Article ID: | iaor200969051 |
Country: | United Kingdom |
Volume: | 60 |
Issue: | 8 |
Start Page Number: | 1123 |
End Page Number: | 1134 |
Publication Date: | Aug 2009 |
Journal: | Journal of the Operational Research Society |
Authors: | Pendharkar P |
Keywords: | neural networks, heuristics: genetic algorithms |
We study three different approaches to formulate a misclassification cost minimizing genetic algorithm (GA) fitness function for a GA-neural network classifier. These three different approaches include a fitness function that directly minimizes total misclassification cost, a fitness function that uses posterior probability for minimizing total misclassification cost and a hybrid fitness function that uses an average value of the first two fitness functions to minimize total misclassification cost. Using simulated data sets representing three different distributions and four different misclassification cost matrices, we test the performance of the three fitness functions on a two-group classification problem.

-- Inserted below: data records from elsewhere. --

-- pv_equiv track=rewrite | github.com/Herdran/wiet | WDI_7/15.py | system_trojkowy
-- ===== SOURCE A (Python) =====
-- def system_trojkowy(n):
--     list_ = []
--     while n > 0:
--         list_.append(n%3)
--         n //= 3
--     n1 = list_.count(1)
--     n2 = list_.count(2)
--     return n1 > n2
-- ===== SOURCE B (Python) =====
-- def system_trojkowy(n):
--     # Legendre-style: digit sum S = n - 2*sum(n // 3^k, k>=1), computed while
--     # counting positions whose base-3 digit is 2 by the threshold test
--     # n % (3*p) >= 2*p.  Then c1 - c2 = S - 3*c2, so answer is S > 3*c2.
--     s = n
--     c2 = 0
--     p = 1
--     while p <= n:
--         s -= 2 * (n // (3 * p))
--         if n % (3 * p) >= 2 * p:
--             c2 += 1
--         p *= 3
--     return s > 3 * c2
-- ===== Notes on version B (the rewrite author's own statement) =====
-- stated objective: alternative
-- what changed: B never extracts or stores digits of a mutated n: it scans powers p=3^k, computing the base-3 digit sum via the Legendre identity S = n - 2*sum(n//3^k) and counting digit-2 positions by the threshold test n % (3p) >= 2p, then uses the identity c1 - c2 = S - 3*c2 to return S > 3*c2.
import Mathlib
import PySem

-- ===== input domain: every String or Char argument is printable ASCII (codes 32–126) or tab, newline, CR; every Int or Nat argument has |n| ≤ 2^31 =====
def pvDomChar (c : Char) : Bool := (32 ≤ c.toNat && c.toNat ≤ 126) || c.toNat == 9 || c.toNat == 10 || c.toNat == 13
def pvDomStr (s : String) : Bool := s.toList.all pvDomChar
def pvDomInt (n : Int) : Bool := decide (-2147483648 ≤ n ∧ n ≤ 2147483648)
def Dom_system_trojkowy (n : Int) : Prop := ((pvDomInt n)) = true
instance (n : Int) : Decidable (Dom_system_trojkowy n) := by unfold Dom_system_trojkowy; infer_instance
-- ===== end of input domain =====

-- B drops A's digit list and count scans: it scans powers of 3, computing the base-3
-- digit sum via the Legendre identity and counting digit-2 positions by a threshold
-- test, then uses c1 - c2 = S - 3*c2; objective: alternative (no digit list, n unmutated).

-- ===== PORT A =====
-- A's while loop (fuel-bounded structural recursion; fuel = n.toNat bounds the
-- iteration count, since n strictly decreases while it stays positive):
-- each iteration appends n%3 to the list, then n //= 3.
def sysA_loop (fuel : Nat) (n : Int) (list_ : List Int) : List Int :=
  match fuel with
  | 0 => list_
  | fuel + 1 =>
    if n > 0 then sysA_loop fuel (PySem.Int.floordiv n 3) (list_ ++ [PySem.Int.mod n 3])
    else list_

def system_trojkowy (n : Int) : Bool :=
  let list_ := sysA_loop n.toNat n []
  let n1 := PySem.List.count list_ 1
  let n2 := PySem.List.count list_ 2
  decide (n1 > n2)

-- ===== PORT B =====
-- B's while loop over powers p = 3^k (fuel-bounded; the loop runs at most
-- ⌈log3 n⌉ + 1 ≤ n.toNat times for n ≥ 1): state (s, c2), p grows, n untouched.
def sysB_loop (fuel : Nat) (n p s c2 : Int) : Int × Int :=
  match fuel with
  | 0 => (s, c2)
  | fuel + 1 =>
    if p ≤ n then
      sysB_loop fuel n (p * 3)
        (s - 2 * PySem.Int.floordiv n (3 * p))
        (if PySem.Int.mod n (3 * p) ≥ 2 * p then c2 + 1 else c2)
    else (s, c2)

def system_trojkowy_alt (n : Int) : Bool :=
  let r := sysB_loop n.toNat n 1 n 0
  decide (r.1 > 3 * r.2)

-- ===== PRECONDITION & SPEC =====
def Spec_system_trojkowy (n : Int) (out : Bool) : Prop := out = system_trojkowy_alt n
instance (n : Int) (out : Bool) : Decidable (Spec_system_trojkowy n out) := by unfold Spec_system_trojkowy; infer_instance

-- ===== CLAIM (what is proved, stated in full; the proofs are below) =====
def Claim_equal_system_trojkowy : Prop := ∀ (n : Int), Dom_system_trojkowy n → Spec_system_trojkowy n (system_trojkowy n)

-- ===== LEMMAS AND PROOFS =====

-- canonical base-3 digit list (least significant first); proof-side helper only
def pvDigs (n : Int) : List Int :=
  if _h : n > 0 then PySem.Int.mod n 3 :: pvDigs (PySem.Int.floordiv n 3) else []
termination_by n.toNat
decreasing_by
  rw [PySem.Int.floordiv_eq_ediv_of_pos (by omega : (0:Int) < 3)]
  omega

theorem sysA_loop_append (k : Nat) : ∀ (n : Int) (acc : List Int),
    sysA_loop k n acc = acc ++ sysA_loop k n [] := by
  induction k with
  | zero => intro n acc; simp [sysA_loop]
  | succ k ih =>
    intro n acc
    by_cases h : n > 0
    · simp only [sysA_loop, if_pos h, List.nil_append]
      rw [ih, ih _ [PySem.Int.mod n 3]]
      simp
    · simp [sysA_loop, if_neg h]

theorem sysA_loop_eq_digs (k : Nat) : ∀ (n : Int), n.toNat ≤ k →
    sysA_loop k n [] = pvDigs n := by
  induction k with
  | zero =>
    intro n hk
    have : ¬ n > 0 := by omega
    simp [sysA_loop, pvDigs, this]
  | succ k ih =>
    intro n hk
    by_cases h : n > 0
    · rw [sysA_loop, if_pos h, sysA_loop_append, pvDigs, dif_pos h, ih]
      · simp
      · rw [PySem.Int.floordiv_eq_ediv_of_pos (by omega : (0:Int) < 3)]
        omega
    · simp [sysA_loop, pvDigs, h]

theorem mem_pvDigs (n : Int) : ∀ x ∈ pvDigs n, x = 0 ∨ x = 1 ∨ x = 2 := by
  induction n using pvDigs.induct with
  | case1 n h ih =>
    intro x hx
    rw [pvDigs, dif_pos h] at hx
    rcases List.mem_cons.mp hx with rfl | hx
    · have := PySem.Int.mod_eq_emod_of_pos (a := n) (b := 3) (by omega)
      omega
    · exact ih x hx
  | case2 n h =>
    intro x hx
    rw [pvDigs, dif_neg h] at hx
    simp at hx

theorem sum_eq_counts (l : List Int) (h : ∀ x ∈ l, x = 0 ∨ x = 1 ∨ x = 2) :
    l.sum = (l.count 1 : Int) + 2 * (l.count 2 : Int) := by
  induction l with
  | nil => simp
  | cons a l ih =>
    have ha := h a (by simp)
    have hl := fun x hx => h x (List.mem_cons_of_mem a hx)
    rw [List.sum_cons, List.count_cons, List.count_cons, ih hl]
    rcases ha with rfl | rfl | rfl <;> simp <;> ring

theorem sysB_loop_eq (k : Nat) : ∀ (n p s c2 : Int), 0 ≤ n → 0 < p →
    (n / p).toNat ≤ k →
    sysB_loop k n p s c2 =
      (s + (pvDigs (n / p)).sum - n / p, c2 + ((pvDigs (n / p)).count 2 : Int)) := by
  induction k with
  | zero =>
    intro n p s c2 hn hp hk
    have h0 : n / p = 0 := by
      have := Int.ediv_nonneg hn (le_of_lt hp)
      omega
    rw [h0]
    simp [sysB_loop, pvDigs]
  | succ k ih =>
    intro n p s c2 hn hp hk
    by_cases hcond : p ≤ n
    · have h3p : (0:Int) < 3 * p := by omega
      have hdd : n / (3 * p) = n / p / 3 := by
        rw [mul_comm 3 p, ← Int.ediv_ediv_of_nonneg (le_of_lt hp)]
      set m := n / p with hmdef
      have hm1 : 1 ≤ m := by
        rw [hmdef]
        exact (Int.le_ediv_iff_mul_le hp).mpr (by omega)
      -- the threshold test reads off the base-3 digit of m
      have hM : PySem.Int.mod n (3 * p) = p * (m % 3) + n % p := by
        rw [PySem.Int.mod_eq_emod_of_pos h3p, Int.emod_def, hdd]
        have hnp : p * m + n % p = n := by
          have := Int.mul_ediv_add_emod n p
          omega
        have hm3 : 3 * (m / 3) + m % 3 = m := by omega
        nlinarith [hnp, hm3]
      have hr0 : 0 ≤ n % p := Int.emod_nonneg n (by omega)
      have hrp : n % p < p := Int.emod_lt_of_pos n hp
      have hdig : (PySem.Int.mod n (3 * p) ≥ 2 * p) ↔ m % 3 = 2 := by
        have h01 : m % 3 = 0 ∨ m % 3 = 1 ∨ m % 3 = 2 := by omega
        rw [hM]
        rcases h01 with h' | h' | h' <;> rw [h'] <;> constructor <;> intro hh <;> omega
      -- unfold one step of the loop and one digit of m
      rw [sysB_loop, if_pos hcond, PySem.Int.floordiv_eq_ediv_of_pos h3p, hdd]
      have hk' : (n / (p * 3)).toNat ≤ k := by
        have : n / (p * 3) = m / 3 := by rw [mul_comm p 3, hdd]
        rw [this]; omega
      rw [ih n (p * 3) _ _ hn (by omega) hk']
      have hpd : n / (p * 3) = m / 3 := by rw [mul_comm p 3, hdd]
      have hdigs : pvDigs m = m % 3 :: pvDigs (m / 3) := by
        rw [pvDigs, dif_pos (by omega : m > 0),
          PySem.Int.mod_eq_emod_of_pos (by omega : (0:Int) < 3),
          PySem.Int.floordiv_eq_ediv_of_pos (by omega : (0:Int) < 3)]
      rw [hpd, hdigs]
      have hm3 : 3 * (m / 3) + m % 3 = m := by omega
      rw [Prod.mk.injEq]
      constructor
      · simp only [List.sum_cons]; omega
      · simp only [List.count_cons]
        by_cases h2 : m % 3 = 2
        · rw [if_pos (hdig.mpr h2)]
          simp [h2]
          omega
        · rw [if_neg (fun hh => h2 (hdig.mp hh))]
          have : ¬ ((m % 3) == (2:Int)) = true := by simpa using h2
          simp [this]
    · have h0 : n / p = 0 := Int.ediv_eq_zero_of_lt hn (by omega)
      rw [sysB_loop, if_neg hcond, h0]
      simp [pvDigs]

-- ===== VERDICT (by name: the statement is the Claim_ definition above) =====
theorem system_trojkowy_spec : Claim_equal_system_trojkowy := by
  intro n _
  unfold Spec_system_trojkowy system_trojkowy system_trojkowy_alt
  by_cases hn : 0 < n
  · rw [sysB_loop_eq n.toNat n 1 n 0 (by omega) (by omega) (by simp),
      sysA_loop_eq_digs n.toNat n (le_refl _)]
    rw [Int.ediv_one]
    have hsum := sum_eq_counts (pvDigs n) (mem_pvDigs n)
    simp only [PySem.List.count_eq, gt_iff_lt, decide_eq_decide]
    omega
  · have h0 : n.toNat = 0 := by omega
    rw [h0]
    simp [sysA_loop, sysB_loop, PySem.List.count]
    omega
def rotate_matrix (matrix : List (List Int)) (angle : Int) : List (List Int) :=
  if angle = 90 then pyZipStar matrix.reverse
  else if angle = 180 then (matrix.reverse).map List.reverse
  else if angle = 270 then (pyZipStar matrix).reverse
  else matrix

-- block[i] indexing is in range on every input admitted by Pre_ (square matrix), so getD's
-- default is never used there.
def build_extended_grid (time_top : List (List Int)) : List (List Int) :=
  let M := time_top.length
  let bs := time_top
  let be := rotate_matrix time_top 270
  let bn := rotate_matrix time_top 180
  let bw := rotate_matrix time_top 90
  let row_blocks := (List.range M).map (fun i =>
    bs.getD i [] ++ be.getD i [] ++ bn.getD i [] ++ bw.getD i [] ++
    bs.getD i [] ++ be.getD i [] ++ bn.getD i [] ++ bw.getD i [])
  row_blocks ++ row_blocks

-- ===== PORT B =====
-- Source B's cell(r, c): one source lookup per output coordinate, chosen by blk = (c/M) % 4.
def begCell (tt : List (List Int)) (M : Nat) (r c : Nat) : Int :=
  let i := r % M
  let j := c % M
  let blk := (c / M) % 4
  if blk = 0 then (tt.getD i []).getD j 0
  else if blk = 1 then (tt.getD j []).getD (M - 1 - i) 0
  else if blk = 2 then (tt.getD (M - 1 - i) []).getD (M - 1 - j) 0
  else (tt.getD (M - 1 - j) []).getD i 0

def build_extended_grid_alt (time_top : List (List Int)) : List (List Int) :=
  let M := time_top.length
  (List.range (2 * M)).map (fun r => (List.range (8 * M)).map (fun c => begCell time_top M r c))

-- ===== PRECONDITION & SPEC =====
-- Pre_ admits exactly the square (M×M) matrices the function is documented for: on a ragged
-- input A raises IndexError when some row is shorter than M, and when rows are longer than M
-- the returned shape is an accident of zip's truncation, which B does not reproduce.
def Pre_build_extended_grid (time_top : List (List Int)) : Prop :=
  ∀ row ∈ time_top, row.length = time_top.length
instance (time_top : List (List Int)) : Decidable (Pre_build_extended_grid time_top) := by
  unfold Pre_build_extended_grid; infer_instance

def pvWitness_build_extended_grid : List (List Int) := [[1, 2], [3, 4]]

def Spec_build_extended_grid (time_top : List (List Int)) (out : List (List Int)) : Prop := out = build_extended_grid_alt time_top
instance (time_top : List (List Int)) (out : List (List Int)) : Decidable (Spec_build_extended_grid time_top out) := by unfold Spec_build_extended_grid; infer_instance

-- ===== CLAIM (what is proved, stated in full; the proofs are below) =====
def Claim_equal_build_extended_grid : Prop := ∀ (time_top : List (List Int)), Dom_build_extended_grid time_top → Pre_build_extended_grid time_top → Spec_build_extended_grid time_top (build_extended_grid time_top)

-- ===== LEMMAS AND PROOFS =====

-- A list of length M is the range-map of its own entries.
theorem list_eq_map_range (l : List Int) (M : Nat) (h : l.length = M) :
    l = (List.range M).map (fun j => l.getD j 0) := by
  apply List.ext_getElem
  · simp [h]
  · intro i h1 h2
    simp [List.getD_eq_getElem?_getD, List.getElem?_eq_getElem h1, h.symm]

theorem foldl_min_len (M : Nat) (rows : List (List Int))
    (h : ∀ r ∈ rows, r.length = M) :
    rows.foldl (fun acc r => min acc r.length) M = M := by
  induction rows with
  | nil => rfl
  | cons r rs ih =>
    have hr := h r (by simp)
    simp only [List.foldl_cons, hr, min_self]
    exact ih (fun r hm => h r (by simp [hm]))

theorem pyZipStar_square (m : List (List Int)) (h : ∀ r ∈ m, r.length = m.length) :
    pyZipStar m = (List.range m.length).map (fun k => m.map (fun r => r.getD k 0)) := by
  match m with
  | [] => simp [pyZipStar]
  | r0 :: rest =>
    have h0 : r0.length = (r0 :: rest).length := h r0 (by simp)
    simp only [pyZipStar, h0]
    rw [foldl_min_len _ _ h]

theorem getD_map_range {a : Type} (f : Nat → a) (M i : Nat) (d : a) (h : i < M) :
    ((List.range M).map f).getD i d = f i := by
  simp [List.getD_eq_getElem?_getD, h]

theorem getD_reverse {a : Type} (l : List a) (i : Nat) (d : a) (h : i < l.length) :
    l.reverse.getD i d = l.getD (l.length - 1 - i) d := by
  have h' : l.length - 1 - i < l.length := by omega
  rw [List.getD_eq_getElem?_getD, List.getD_eq_getElem?_getD,
      List.getElem?_eq_getElem (by simpa using h), List.getElem?_eq_getElem h']
  simp [List.getElem_reverse]

theorem getD_map {a b : Type} (l : List a) (f : a → b) (i : Nat) (d : b) (d' : a)
    (h : i < l.length) :
    (l.map f).getD i d = f (l.getD i d') := by
  rw [List.getD_eq_getElem?_getD, List.getElem?_eq_getElem (by simpa using h),
      List.getD_eq_getElem?_getD, List.getElem?_eq_getElem h]
  simp

theorem map_eq_map_range {a b : Type} (l : List a) (f : a → b) (d : a) :
    l.map f = (List.range l.length).map (fun j => f (l.getD j d)) := by
  apply List.ext_getElem
  · simp
  · intro i h1 h2
    simp at h1
    simp [List.getD_eq_getElem?_getD, List.getElem?_eq_getElem h1]

theorem reverse_eq_map_range (l : List Int) (M : Nat) (h : l.length = M) :
    l.reverse = (List.range M).map (fun j => l.getD (M - 1 - j) 0) := by
  apply List.ext_getElem
  · simp [h]
  · intro i h1 h2
    simp at h1
    have h3 : M - 1 - i < l.length := by omega
    simp [List.getElem_reverse, List.getD_eq_getElem?_getD, List.getElem?_eq_getElem h3, h]

-- A's row i (rotations already unfolded) as four explicit range-maps, repeated.
theorem row_eq (tt : List (List Int)) (hsq : ∀ r ∈ tt, r.length = tt.length)
    (i : Nat) (hi : i < tt.length) :
    tt.getD i [] ++ (pyZipStar tt).reverse.getD i [] ++
      (tt.reverse.map List.reverse).getD i [] ++ (pyZipStar tt.reverse).getD i [] ++
      tt.getD i [] ++ (pyZipStar tt).reverse.getD i [] ++
      (tt.reverse.map List.reverse).getD i [] ++ (pyZipStar tt.reverse).getD i [] =
    ((List.range tt.length).map (fun j => (tt.getD i []).getD j 0) ++
     (List.range tt.length).map (fun j => (tt.getD j []).getD (tt.length - 1 - i) 0) ++
     (List.range tt.length).map (fun j => (tt.getD (tt.length - 1 - i) []).getD (tt.length - 1 - j) 0) ++
     (List.range tt.length).map (fun j => (tt.getD (tt.length - 1 - j) []).getD i 0)) ++
    ((List.range tt.length).map (fun j => (tt.getD i []).getD j 0) ++
     (List.range tt.length).map (fun j => (tt.getD j []).getD (tt.length - 1 - i) 0) ++
     (List.range tt.length).map (fun j => (tt.getD (tt.length - 1 - i) []).getD (tt.length - 1 - j) 0) ++
     (List.range tt.length).map (fun j => (tt.getD (tt.length - 1 - j) []).getD i 0)) := by
  have hrow : ∀ k, k < tt.length → (tt.getD k []).length = tt.length := by
    intro k hk
    rw [List.getD_eq_getElem?_getD, List.getElem?_eq_getElem hk]
    exact hsq _ (List.getElem_mem hk)
  have hS : tt.getD i [] = (List.range tt.length).map (fun j => (tt.getD i []).getD j 0) :=
    list_eq_map_range _ _ (hrow i hi)
  have hE : (pyZipStar tt).reverse.getD i [] =
      (List.range tt.length).map (fun j => (tt.getD j []).getD (tt.length - 1 - i) 0) := by
    rw [pyZipStar_square tt hsq, getD_reverse _ _ _ (by simp [hi])]
    simp only [List.length_map, List.length_range]
    rw [getD_map_range _ _ _ _ (by omega)]
    exact map_eq_map_range tt _ []
  have hN : (tt.reverse.map List.reverse).getD i [] =
      (List.range tt.length).map (fun j => (tt.getD (tt.length - 1 - i) []).getD (tt.length - 1 - j) 0) := by
    rw [getD_map _ _ _ _ [] (by simp [hi]), getD_reverse _ _ _ (by simp [hi])]
    exact reverse_eq_map_range _ _ (hrow _ (by omega))
  have hW : (pyZipStar tt.reverse).getD i [] =
      (List.range tt.length).map (fun j => (tt.getD (tt.length - 1 - j) []).getD i 0) := by
    have hsqr : ∀ r ∈ tt.reverse, r.length = tt.reverse.length := by
      simp only [List.mem_reverse, List.length_reverse]; exact hsq
    rw [pyZipStar_square tt.reverse hsqr]
    simp only [List.length_reverse]
    rw [getD_map_range _ _ _ _ hi, map_eq_map_range tt.reverse (fun r => r.getD i 0) []]
    simp only [List.length_reverse]
    apply List.map_congr_left
    intro j hj
    simp only [List.mem_range] at hj
    rw [getD_reverse _ _ _ (by omega)]
  conv_lhs => rw [hS, hE, hN, hW]
  simp [List.append_assoc]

Our results indicate that the posterior probability-based misclassification cost minimizing function and the hybrid fitness function are less prone to training data over fitting, but direct misclassification cost minimizing fitness function provides the lowest overall misclassification cost in training tests. For holdout sample tests, when cost asymmetries are low (less than or equal to a ratio of 1:2), the hybrid misclassification cost minimizing fitness function yields the best results; however, when cost asymmetries are high (equal or greater than a ratio of 1:4), the total misclassification cost minimizing function provides the best results. We validate our findings using a real-world data on a bankruptcy prediction problem.